_WORK REQUEST_:
Please copy, exactly as they appear below, the lines from the one containing "def match_catalog (text" through the one containing "-- ===== CLAIM".

··· WORKING DATA

-- pv_equiv track=rewrite | github.com/qed4950-web/job-craweler | profile_builder.py | match_catalog
-- ===== SOURCE A (Python) =====
-- from typing import Dict, List, Optional, Tuple
--
-- def match_catalog(text: str, catalog: Dict[str, List[str]]) -> List[str]:
--     hits: List[str] = []
--     for canonical, variants in catalog.items():
--         tokens = set([canonical.lower(), *[v.lower() for v in variants]])
--         if any(token.strip() and token.strip() in text for token in tokens):
--             hits.append(canonical)
--     # remove duplicates while preserving order
--     seen = set()
--     ordered = []
--     for item in hits:
--         if item not in seen:
--             ordered.append(item)
--             seen.add(item)
--     return ordered
-- ===== SOURCE B (Python) =====
-- from typing import Dict, List
--
-- def match_catalog(text: str, catalog: Dict[str, List[str]]) -> List[str]:
--     # Inverted index: each distinct stripped token is tested against the text
--     # once, then matched canonical keys are emitted in catalog order.
--     index: Dict[str, set] = {}
--     for canonical, variants in catalog.items():
--         for tok in [canonical, *variants]:
--             t = tok.lower().strip()
--             if t:
--                 index.setdefault(t, set()).add(canonical)
--     matched = set()
--     for tok, keys in index.items():
--         if tok in text:
--             matched.update(keys)
--     return [k for k in catalog if k in matched]
-- ===== Notes on version B (the rewrite author's own statement) =====
-- stated objective: alternative
-- what changed: B inverts the traversal: it builds one token-to-keys index over the whole catalog, tests each distinct stripped token against the text exactly once to collect a matched-key set, then emits catalog keys in order; A instead runs a short-circuiting per-entry token scan and dedups afterwards.
import Mathlib
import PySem

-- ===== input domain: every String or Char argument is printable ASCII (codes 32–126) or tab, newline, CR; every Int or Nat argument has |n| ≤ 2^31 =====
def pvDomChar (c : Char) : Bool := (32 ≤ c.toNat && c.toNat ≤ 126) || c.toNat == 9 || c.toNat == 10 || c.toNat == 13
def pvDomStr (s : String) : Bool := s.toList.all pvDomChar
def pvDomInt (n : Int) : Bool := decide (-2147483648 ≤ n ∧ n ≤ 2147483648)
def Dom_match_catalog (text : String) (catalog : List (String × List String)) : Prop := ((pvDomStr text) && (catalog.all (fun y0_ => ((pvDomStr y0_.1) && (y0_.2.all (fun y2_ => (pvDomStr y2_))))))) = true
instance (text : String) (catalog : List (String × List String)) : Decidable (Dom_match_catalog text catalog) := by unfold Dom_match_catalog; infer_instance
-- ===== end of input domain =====

-- B replaces A's per-entry token scans + final dedup pass by an inverted token→keys
-- index tested once per distinct token; same return value, different traversal (objective: alternative).

-- ===== PORT A =====
def match_catalog (text : String) (catalog : List (String × List String)) : List String :=
  let hits : List String :=
    (PySem.Dict.ofList catalog).items.foldl
      (fun hits kv =>
        let tokens : PySem.Set String :=
          PySem.Set.ofList (PySem.Str.lower kv.1 :: kv.2.map (fun v => PySem.Str.lower v))
        if tokens.any (fun token =>
            !(PySem.Str.strip token == "") && PySem.Str.isIn (PySem.Str.strip token) text)
        then hits ++ [kv.1] else hits) []
  (hits.foldl
    (fun (st : List String × PySem.Set String) item =>
      if PySem.Set.contains st.2 item then st
      else (st.1 ++ [item], PySem.Set.add st.2 item))
    ([], PySem.Set.empty)).1

-- ===== PORT B =====
def match_catalog_alt (text : String) (catalog : List (String × List String)) : List String :=
  let d := PySem.Dict.ofList catalog
  let index : PySem.Dict String (PySem.Set String) :=
    d.items.foldl
      (fun idx kv =>
        (kv.1 :: kv.2).foldl
          (fun idx tok =>
            let t := PySem.Str.strip (PySem.Str.lower tok)
            if t == "" then idx
            else idx.insert t (PySem.Set.add (idx.getD t PySem.Set.empty) kv.1))
          idx)
      PySem.Dict.empty
  let matched : PySem.Set String :=
    index.items.foldl
      (fun m p => if PySem.Str.isIn p.1 text then PySem.Set.update m p.2 else m)
      PySem.Set.empty
  d.keys.filter (fun k => PySem.Set.contains matched k)

-- ===== PRECONDITION & SPEC =====
def Spec_match_catalog (text : String) (catalog : List (String × List String)) (out : List String) : Prop := out = match_catalog_alt text catalog
instance (text : String) (catalog : List (String × List String)) (out : List String) : Decidable (Spec_match_catalog text catalog out) := by unfold Spec_match_catalog; infer_instance

-- ===== CLAIM (what is proved, stated in full; the proofs are below) =====
def Claim_equal_match_catalog : Prop := ∀ (text : String) (catalog : List (String × List String)), Dom_match_catalog text catalog → Spec_match_catalog text catalog (match_catalog text catalog)

-- ===== LEMMAS AND PROOFS =====

-- names for the intermediate values of the two ports (proof helpers)
def pvL (catalog : List (String × List String)) : List (String × List String) :=
  (PySem.Dict.ofList catalog).items

def pvIndex (catalog : List (String × List String)) : PySem.Dict String (PySem.Set String) :=
  (pvL catalog).foldl
    (fun idx kv =>
      (kv.1 :: kv.2).foldl
        (fun idx tok =>
          if PySem.Str.strip (PySem.Str.lower tok) == "" then idx
          else idx.insert (PySem.Str.strip (PySem.Str.lower tok))
            (PySem.Set.add (idx.getD (PySem.Str.strip (PySem.Str.lower tok)) PySem.Set.empty) kv.1))
        idx)
    PySem.Dict.empty

def pvMatched (text : String) (catalog : List (String × List String)) : PySem.Set String :=
  (pvIndex catalog).items.foldl
    (fun m p => if PySem.Str.isIn p.1 text then PySem.Set.update m p.2 else m)
    PySem.Set.empty

-- the per-entry match condition both programs decide
def pvCond (text : String) (kv : String × List String) : Bool :=
  (kv.1 :: kv.2).any (fun tok =>
    !(PySem.Str.strip (PySem.Str.lower tok) == "") &&
      PySem.Str.isIn (PySem.Str.strip (PySem.Str.lower tok)) text)

-- A's `any` over the per-entry token set equals pvCond
theorem pvA_any_eq (text : String) (kv : String × List String) :
    ((PySem.Set.ofList (PySem.Str.lower kv.1 :: kv.2.map (fun v => PySem.Str.lower v))).any
      (fun token => !(PySem.Str.strip token == "") && PySem.Str.isIn (PySem.Str.strip token) text))
    = pvCond text kv := by
  apply Bool.coe_iff_coe.mp
  rw [List.any_eq_true]
  unfold pvCond
  rw [List.any_eq_true]
  constructor
  · rintro ⟨x, hx, hp⟩
    rw [PySem.Set.mem_ofList] at hx
    rcases List.mem_cons.mp hx with h | h
    · subst h
      exact ⟨kv.1, List.mem_cons_self, hp⟩
    · obtain ⟨v, hv, rfl⟩ := List.mem_map.mp h
      exact ⟨v, List.mem_cons_of_mem _ hv, hp⟩
  · rintro ⟨x, hx, hp⟩
    rcases List.mem_cons.mp hx with h | hv
    · subst h
      exact ⟨PySem.Str.lower kv.1, (PySem.Set.mem_ofList _ _).mpr List.mem_cons_self, hp⟩
    · exact ⟨PySem.Str.lower x,
        (PySem.Set.mem_ofList _ _).mpr (List.mem_cons_of_mem _ (List.mem_map_of_mem hv)), hp⟩

-- A's dedup loop is the identity on a duplicate-free list
theorem pvDedup_nodup (hits : List String) (acc : List String) (seen : PySem.Set String)
    (hnd : hits.Nodup) (hdisj : ∀ x ∈ hits, x ∉ seen) :
    (hits.foldl
      (fun (st : List String × PySem.Set String) item =>
        if PySem.Set.contains st.2 item then st
        else (st.1 ++ [item], PySem.Set.add st.2 item))
      (acc, seen)).1 = acc ++ hits := by
  induction hits generalizing acc seen with
  | nil => simp
  | cons h t ih =>
    have hns : PySem.Set.contains seen h = false := by
      rcases Bool.eq_false_or_eq_true (PySem.Set.contains seen h) with hc | hc
      · exact absurd ((PySem.Set.contains_iff seen h).mp hc) (hdisj h List.mem_cons_self)
      · exact hc
    simp only [List.foldl_cons, hns, Bool.false_eq_true, if_false]
    rw [ih (acc ++ [h]) (PySem.Set.add seen h) (List.nodup_cons.mp hnd).2 ?_, List.append_assoc]
    · rfl
    · intro x hx hmem
      rcases (PySem.Set.mem_add seen h x).mp hmem with hm | rfl
      · exact hdisj x (List.mem_cons_of_mem _ hx) hm
      · exact (List.nodup_cons.mp hnd).1 hx

-- membership in B's index after the inner (per-entry) token loop
theorem pvInner_mem (k : String) (ts : List String)
    (idx : PySem.Dict String (PySem.Set String)) (t k' : String) :
    (k' ∈ (ts.foldl
        (fun idx tok =>
          if PySem.Str.strip (PySem.Str.lower tok) == "" then idx
          else idx.insert (PySem.Str.strip (PySem.Str.lower tok))
            (PySem.Set.add (idx.getD (PySem.Str.strip (PySem.Str.lower tok)) PySem.Set.empty) k))
        idx).getD t PySem.Set.empty)
    ↔ (k' ∈ idx.getD t PySem.Set.empty ∨
        (k' = k ∧ t ≠ "" ∧ ∃ tok ∈ ts, PySem.Str.strip (PySem.Str.lower tok) = t)) := by
  induction ts generalizing idx with
  | nil => simp
  | cons tok rest ih =>
    rw [List.foldl_cons, ih]
    by_cases he : PySem.Str.strip (PySem.Str.lower tok) = ""
    · rw [if_pos (by simpa using he)]
      constructor
      · rintro (h | ⟨rfl, hne, w, hw, hwt⟩)
        · exact Or.inl h
        · exact Or.inr ⟨rfl, hne, w, List.mem_cons_of_mem _ hw, hwt⟩
      · rintro (h | ⟨rfl, hne, w, hw, hwt⟩)
        · exact Or.inl h
        · rcases List.mem_cons.mp hw with rfl | hw
          · exact absurd (hwt ▸ he).symm hne.symm
          · exact Or.inr ⟨rfl, hne, w, hw, hwt⟩
    · rw [if_neg (by simpa using he), PySem.Dict.getD_insert]
      by_cases ht : t = PySem.Str.strip (PySem.Str.lower tok)
      · rw [if_pos ht]
        subst ht
        constructor
        · rintro (h | ⟨rfl, hne, w, hw, hwt⟩)
          · rcases (PySem.Set.mem_add _ _ _).mp h with hm | rfl
            · exact Or.inl hm
            · exact Or.inr ⟨rfl, he, tok, List.mem_cons_self, rfl⟩
          · exact Or.inr ⟨rfl, hne, w, List.mem_cons_of_mem _ hw, hwt⟩
        · rintro (h | ⟨rfl, hne, w, hw, hwt⟩)
          · exact Or.inl ((PySem.Set.mem_add _ _ _).mpr (Or.inl h))
          · rcases List.mem_cons.mp hw with rfl | hw
            · exact Or.inl ((PySem.Set.mem_add _ _ _).mpr (Or.inr rfl))
            · exact Or.inr ⟨rfl, hne, w, hw, hwt⟩
      · rw [if_neg ht]
        constructor
        · rintro (h | ⟨rfl, hne, w, hw, hwt⟩)
          · exact Or.inl h
          · exact Or.inr ⟨rfl, hne, w, List.mem_cons_of_mem _ hw, hwt⟩
        · rintro (h | ⟨rfl, hne, w, hw, hwt⟩)
          · exact Or.inl h
          · rcases List.mem_cons.mp hw with rfl | hw
            · exact absurd hwt.symm ht
            · exact Or.inr ⟨rfl, hne, w, hw, hwt⟩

······

_TASK RESULT_:
def match_catalog (text : String) (catalog : List (String × List String)) : List String :=
  let hits : List String :=
    (PySem.Dict.ofList catalog).items.foldl
      (fun hits kv =>
        let tokens : PySem.Set String :=
          PySem.Set.ofList (PySem.Str.lower kv.1 :: kv.2.map (fun v => PySem.Str.lower v))
        if tokens.any (fun token =>
            !(PySem.Str.strip token == "") && PySem.Str.isIn (PySem.Str.strip token) text)
        then hits ++ [kv.1] else hits) []
  (hits.foldl
    (fun (st : List String × PySem.Set String) item =>
      if PySem.Set.contains st.2 item then st
      else (st.1 ++ [item], PySem.Set.add st.2 item))
    ([], PySem.Set.empty)).1

-- ===== PORT B =====
def match_catalog_alt (text : String) (catalog : List (String × List String)) : List String :=
  let d := PySem.Dict.ofList catalog
  let index : PySem.Dict String (PySem.Set String) :=
    d.items.foldl
      (fun idx kv =>
        (kv.1 :: kv.2).foldl
          (fun idx tok =>
            let t := PySem.Str.strip (PySem.Str.lower tok)
            if t == "" then idx
            else idx.insert t (PySem.Set.add (idx.getD t PySem.Set.empty) kv.1))
          idx)
      PySem.Dict.empty
  let matched : PySem.Set String :=
    index.items.foldl
      (fun m p => if PySem.Str.isIn p.1 text then PySem.Set.update m p.2 else m)
      PySem.Set.empty
  d.keys.filter (fun k => PySem.Set.contains matched k)

-- ===== PRECONDITION & SPEC =====
def Spec_match_catalog (text : String) (catalog : List (String × List String)) (out : List String) : Prop := out = match_catalog_alt text catalog
instance (text : String) (catalog : List (String × List String)) (out : List String) : Decidable (Spec_match_catalog text catalog out) := by unfold Spec_match_catalog; infer_instance

-- ===== CLAIM (what is proved, stated in full; the proofs are below) =====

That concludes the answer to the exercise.